На дверях тамбура красуются мелкие зеленые и красные стекольца, дверь узкая и торжественная, а тамбур полон одежды, лыж и ящиков для упаковки, как раз между дверями, где еле-еле находишь еще меньшее пространство, чтобы стоять там и ненавидеть.
Если станешь ненавидеть в большой комнате, тут же умрешь!
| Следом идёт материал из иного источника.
-- pv_equiv track=rewrite | github.com/Habeomsu/BaekJoon | 삼성 sw 테스트/이차원 배열과 연산.py | new_sort
-- ===== SOURCE A (Python) =====
-- def new_sort(arr):
--     new_arr = []
--     dict = {}
--     temp = []
--     for i in arr:
--         if i==0:
--             continue
--         if i in dict:
--             dict[i] += 1
--         else:
--             dict[i] = 1
--     for j in dict:
--         temp.append([j,dict[j]])
--     temp = sorted(temp, key = lambda x:(x[1],x[0]))
--     for i in temp:
--         a,b = i
--         new_arr.append(a)
--         new_arr.append(b)
--         if len(new_arr) >= 100:
--             break
--     return new_arr[:100]
-- ===== SOURCE B (Python) =====
-- def new_sort(arr):
--     vals = sorted(v for v in arr if v != 0)
--     buckets = {}
--     prev, run = 0, 0
--     for v in vals:
--         if run > 0 and v == prev:
--             run += 1
--         else:
--             if run > 0:
--                 buckets.setdefault(run, []).append(prev)
--             prev, run = v, 1
--     if run > 0:
--         buckets.setdefault(run, []).append(prev)
--     out = []
--     for c in sorted(buckets):
--         for v in buckets[c]:
--             out.append(v)
--             out.append(c)
--     return out[:100]
-- ===== Notes on version B (the rewrite author's own statement) =====
-- stated objective: alternative
-- what changed: B never sorts (value,count) pairs and never counts with a dict: it sorts the nonzero values once, run-length-scans them with a (prev,run) accumulator to bucket values by their multiplicity (count -> ascending value list), and emits the buckets in increasing-count order, so the (count,value) order is produced by bucketing instead of A's hash counting plus lexicographic pair sort.
import Mathlib
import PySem

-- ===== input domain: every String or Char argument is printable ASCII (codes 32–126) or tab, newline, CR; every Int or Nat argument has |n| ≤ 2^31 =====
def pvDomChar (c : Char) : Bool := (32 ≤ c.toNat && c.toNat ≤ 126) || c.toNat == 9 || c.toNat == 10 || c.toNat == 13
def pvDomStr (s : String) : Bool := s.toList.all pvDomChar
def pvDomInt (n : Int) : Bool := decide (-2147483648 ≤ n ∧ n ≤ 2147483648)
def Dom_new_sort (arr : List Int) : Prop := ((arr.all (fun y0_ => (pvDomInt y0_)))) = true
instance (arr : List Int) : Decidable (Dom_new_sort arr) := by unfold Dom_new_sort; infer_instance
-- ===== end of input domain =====

-- B sorts the nonzero values once, run-length-scans them to bucket values by multiplicity
-- (count -> ascending value list), and emits the buckets in increasing-count order:
-- no dict counting and no (count,value) pair sort. Objective: alternative decomposition, same result.

-- ===== PORT A =====
-- the flatten loop of A: append a then b, break once len(new_arr) >= 100
def pvFlattenA : List (Int × Int) → List Int → List Int
  | [], acc => acc
  | (a, b) :: rest, acc =>
      let acc' := acc ++ [a, b]
      if acc'.length ≥ 100 then acc' else pvFlattenA rest acc'

def new_sort (arr : List Int) : List Int :=
  -- for i in arr: skip 0; if i in dict: dict[i] += 1 else dict[i] = 1
  let d : PySem.Dict Int Int := arr.foldl (fun d i =>
    if i = 0 then d
    else if d.contains i then d.insert i (d.getD i 0 + 1) else d.insert i 1) PySem.Dict.empty
  -- for j in dict: temp.append([j, dict[j]])
  let temp : List (Int × Int) := d.keys.map (fun j => (j, d.getD j 0))
  -- temp = sorted(temp, key=lambda x:(x[1],x[0]))
  let temp2 := PySem.List.sorted2 temp (fun x => x.2) (fun x => x.1)
  PySem.List.slice (pvFlattenA temp2 []) none (some 100)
Но если ты в тесноте, ненависть входит в тебя обратно и витает вокруг тебя, так что она никогда не достигает Бога.
С елями все совершенно иначе, в особенности если шары уже повешены. Они вбирают в себя любовь, и поэтому так ужасно опасно их потерять.
Как только ель попадает в мастерскую, все приобретает совершенно новое значение, заряд святости, что даже с искусством ничего общего не имеет.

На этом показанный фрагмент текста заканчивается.